-------- Data supplied

-- pv_equiv track=rewrite | github.com/ioteverythin/OpenDocs | src/opendocs/docagent/skills/model_builder.py | _infer_users
-- ===== SOURCE A (Python) =====
-- def _infer_users(readme: str, tech_stack: list[str]) -> list[str]:
--     """Infer target users from readme and tech stack."""
--     users: list[str] = []
--     if any(t in tech_stack for t in ("React", "Vue.js", "Angular", "Next.js")):
--         users.append("Frontend developers")
--     if any(t in tech_stack for t in ("FastAPI", "Flask", "Django", "Express.js", "NestJS")):
--         users.append("Backend developers")
--     if any(t in tech_stack for t in ("PyTorch", "TensorFlow", "Hugging Face Transformers")):
--         users.append("ML/AI engineers")
--     if any(t in tech_stack for t in ("Docker", "Kubernetes", "Terraform")):
--         users.append("DevOps engineers")
--     if not users:
--         users.append("Software developers")
--     return users
-- ===== SOURCE B (Python) =====
-- _KEYWORD_TO_LABEL = {
--     "React": "Frontend developers",
--     "Vue.js": "Frontend developers",
--     "Angular": "Frontend developers",
--     "Next.js": "Frontend developers",
--     "FastAPI": "Backend developers",
--     "Flask": "Backend developers",
--     "Django": "Backend developers",
--     "Express.js": "Backend developers",
--     "NestJS": "Backend developers",
--     "PyTorch": "ML/AI engineers",
--     "TensorFlow": "ML/AI engineers",
--     "Hugging Face Transformers": "ML/AI engineers",
--     "Docker": "DevOps engineers",
--     "Kubernetes": "DevOps engineers",
--     "Terraform": "DevOps engineers",
-- }
--
-- _LABEL_ORDER = ("Frontend developers", "Backend developers",
--                 "ML/AI engineers", "DevOps engineers")
--
--
-- def _infer_users(readme: str, tech_stack: list[str]) -> list[str]:
--     """Infer target users: one pass over tech_stack through an inverted
--     keyword->label index, then emit the found labels in canonical order."""
--     found = set()
--     for t in tech_stack:
--         label = _KEYWORD_TO_LABEL.get(t)
--         if label is not None:
--             found.add(label)
--     users = [label for label in _LABEL_ORDER if label in found]
--     return users or ["Software developers"]
-- ===== Notes on version B (the rewrite author's own statement) =====
-- stated objective: idiomatic
-- what changed: Inverts the traversal: instead of four rule-wise any-scans over tech_stack, B makes a single pass over tech_stack through an inverted keyword-to-label dictionary, collects the hit labels in a set, and then emits the labels in canonical order (default if none).
import Mathlib
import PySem

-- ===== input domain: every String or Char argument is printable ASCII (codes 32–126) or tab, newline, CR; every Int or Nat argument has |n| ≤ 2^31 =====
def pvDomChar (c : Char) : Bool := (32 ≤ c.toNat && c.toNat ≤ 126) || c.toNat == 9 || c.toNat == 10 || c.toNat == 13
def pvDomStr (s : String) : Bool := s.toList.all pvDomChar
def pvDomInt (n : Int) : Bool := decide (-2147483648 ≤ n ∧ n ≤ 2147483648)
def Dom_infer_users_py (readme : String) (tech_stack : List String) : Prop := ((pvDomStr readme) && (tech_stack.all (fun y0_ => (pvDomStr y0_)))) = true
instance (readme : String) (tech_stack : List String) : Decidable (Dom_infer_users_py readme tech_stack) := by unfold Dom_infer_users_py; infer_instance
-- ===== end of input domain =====

-- B inverts the traversal: one pass over tech_stack through a keyword→label index collecting
-- hit labels in a set, then the labels are emitted in canonical order (objective: idiomatic).

-- ===== PORT A =====
def infer_users_py (readme : String) (tech_stack : List String) : List String :=
  let users : List String := []
  let users := if ["React", "Vue.js", "Angular", "Next.js"].any (fun t => tech_stack.contains t)
    then users ++ ["Frontend developers"] else users
  let users := if ["FastAPI", "Flask", "Django", "Express.js", "NestJS"].any (fun t => tech_stack.contains t)
    then users ++ ["Backend developers"] else users
  let users := if ["PyTorch", "TensorFlow", "Hugging Face Transformers"].any (fun t => tech_stack.contains t)
    then users ++ ["ML/AI engineers"] else users
  let users := if ["Docker", "Kubernetes", "Terraform"].any (fun t => tech_stack.contains t)
    then users ++ ["DevOps engineers"] else users
  let users := if users.isEmpty then users ++ ["Software developers"] else users
  users

-- ===== PORT B =====
def pvKeywordLabel : PySem.Dict String String := PySem.Dict.mk
  [("React", "Frontend developers"), ("Vue.js", "Frontend developers"),
   ("Angular", "Frontend developers"), ("Next.js", "Frontend developers"),
   ("FastAPI", "Backend developers"), ("Flask", "Backend developers"),
   ("Django", "Backend developers"), ("Express.js", "Backend developers"),
   ("NestJS", "Backend developers"),
   ("PyTorch", "ML/AI engineers"), ("TensorFlow", "ML/AI engineers"),
   ("Hugging Face Transformers", "ML/AI engineers"),
   ("Docker", "DevOps engineers"), ("Kubernetes", "DevOps engineers"),
   ("Terraform", "DevOps engineers")]

def pvLabelOrder : List String :=
  ["Frontend developers", "Backend developers", "ML/AI engineers", "DevOps engineers"]

def infer_users_py_alt (readme : String) (tech_stack : List String) : List String :=
  let found : PySem.Set String := tech_stack.foldl (fun acc t =>
    match pvKeywordLabel.get? t with
    | some label => PySem.Set.add acc label
    | none => acc) PySem.Set.empty
  let users := pvLabelOrder.filter (fun label => found.contains label)
  if users.isEmpty then ["Software developers"] else users

-- ===== PRECONDITION & SPEC =====
def Spec_infer_users_py (readme : String) (tech_stack : List String) (out : List String) : Prop := out = infer_users_py_alt readme tech_stack
instance (readme : String) (tech_stack : List String) (out : List String) : Decidable (Spec_infer_users_py readme tech_stack out) := by unfold Spec_infer_users_py; infer_instance

-- ===== CLAIM =====
def Claim_equal_infer_users_py : Prop := ∀ (readme : String) (tech_stack : List String), Dom_infer_users_py readme tech_stack → Spec_infer_users_py readme tech_stack (infer_users_py readme tech_stack)

-- ===== LEMMAS AND PROOFS =====

-- a label is in the set built by B's loop iff some element of tech_stack maps to it
theorem pv_found_mem (ts : List String) (acc : PySem.Set String) (L : String) :
    (L ∈ ts.foldl (fun acc t =>
      match pvKeywordLabel.get? t with
      | some label => PySem.Set.add acc label
      | none => acc) acc)
    ↔ (L ∈ acc ∨ ∃ t ∈ ts, pvKeywordLabel.get? t = some L) := by
  induction ts generalizing acc with
  | nil => simp
  | cons t ts ih =>
    simp only [List.foldl_cons, List.mem_cons]
    cases h : pvKeywordLabel.get? t with
    | none =>
      rw [ih]
      constructor
      · rintro (hm | ⟨u, hu, hg⟩)
        · exact Or.inl hm
        · exact Or.inr ⟨u, Or.inr hu, hg⟩
      · rintro (hm | ⟨u, (rfl | hu), hg⟩)
        · exact Or.inl hm
        · rw [h] at hg; cases hg
        · exact Or.inr ⟨u, hu, hg⟩
    | some lab =>
      rw [ih]
      simp only [PySem.Set.mem_add]
      constructor
      · rintro ((hm | rfl) | ⟨u, hu, hg⟩)
        · exact Or.inl hm
        · exact Or.inr ⟨t, Or.inl rfl, h⟩
        · exact Or.inr ⟨u, Or.inr hu, hg⟩
      · rintro (hm | ⟨u, (rfl | hu), hg⟩)
        · exact Or.inl (Or.inl hm)
        · rw [h] at hg; exact Or.inl (Or.inr (Option.some.injEq .. ▸ hg).symm)
        · exact Or.inr ⟨u, hu, hg⟩

-- the inverted index maps t to L exactly when t is one of L's keywords
theorem pv_get_frontend (t : String) :
    (pvKeywordLabel.get? t = some "Frontend developers")
    ↔ t ∈ (["React", "Vue.js", "Angular", "Next.js"] : List String) := by
  rw [PySem.Dict.get?_eq_some_iff_mem_items pvKeywordLabel t "Frontend developers" (by decide)]
  simp [pvKeywordLabel, Prod.ext_iff]

theorem pv_get_backend (t : String) :
    (pvKeywordLabel.get? t = some "Backend developers")
    ↔ t ∈ (["FastAPI", "Flask", "Django", "Express.js", "NestJS"] : List String) := by
  rw [PySem.Dict.get?_eq_some_iff_mem_items pvKeywordLabel t "Backend developers" (by decide)]
  simp [pvKeywordLabel, Prod.ext_iff]

theorem pv_get_ml (t : String) :
    (pvKeywordLabel.get? t = some "ML/AI engineers")
    ↔ t ∈ (["PyTorch", "TensorFlow", "Hugging Face Transformers"] : List String) := by
  rw [PySem.Dict.get?_eq_some_iff_mem_items pvKeywordLabel t "ML/AI engineers" (by decide)]
  simp [pvKeywordLabel, Prod.ext_iff]

theorem pv_get_devops (t : String) :
    (pvKeywordLabel.get? t = some "DevOps engineers")
    ↔ t ∈ (["Docker", "Kubernetes", "Terraform"] : List String) := by
  rw [PySem.Dict.get?_eq_some_iff_mem_items pvKeywordLabel t "DevOps engineers" (by decide)]
  simp [pvKeywordLabel, Prod.ext_iff]

-- B's set-membership test for a label agrees with A's any-scan for that label's keywords
theorem pv_found_eq_any (ts : List String) (L : String) (kws : List String)
    (hiff : ∀ t, pvKeywordLabel.get? t = some L ↔ t ∈ kws) :
    (PySem.Set.contains (ts.foldl (fun acc t =>
      match pvKeywordLabel.get? t with
      | some label => PySem.Set.add acc label
      | none => acc) PySem.Set.empty) L)
    = (kws.any fun k => ts.contains k) := by
  rw [Bool.eq_iff_iff]
  simp only [PySem.Set.contains, List.contains_eq_mem, decide_eq_true_eq, List.any_eq_true,
    pv_found_mem, PySem.Set.empty, List.not_mem_nil, false_or]
  constructor
  · rintro ⟨t, ht, hg⟩; exact ⟨t, (hiff t).mp hg, ht⟩
  · rintro ⟨k, hk, hk2⟩; exact ⟨k, hk2, (hiff k).mpr hk⟩

-- ===== VERDICT =====
theorem infer_users_py_spec : Claim_equal_infer_users_py := by
  intro readme ts _
  unfold Spec_infer_users_py infer_users_py infer_users_py_alt pvLabelOrder
  simp only [List.filter,
    pv_found_eq_any ts "Frontend developers" _ pv_get_frontend,
    pv_found_eq_any ts "Backend developers" _ pv_get_backend,
    pv_found_eq_any ts "ML/AI engineers" _ pv_get_ml,
    pv_found_eq_any ts "DevOps engineers" _ pv_get_devops]
  cases h1 : (["React", "Vue.js", "Angular", "Next.js"].any fun k => ts.contains k) <;>
  cases h2 : (["FastAPI", "Flask", "Django", "Express.js", "NestJS"].any fun k => ts.contains k) <;>
  cases h3 : (["PyTorch", "TensorFlow", "Hugging Face Transformers"].any fun k => ts.contains k) <;>
  cases h4 : (["Docker", "Kubernetes", "Terraform"].any fun k => ts.contains k) <;>
  simp_all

----------------

### Task details
In the records above, find the lines containing "keywords" and copy them.

### Exercise answer
-- the inverted index maps t to L exactly when t is one of L's keywords
-- B's set-membership test for a label agrees with A's any-scan for that label's keywords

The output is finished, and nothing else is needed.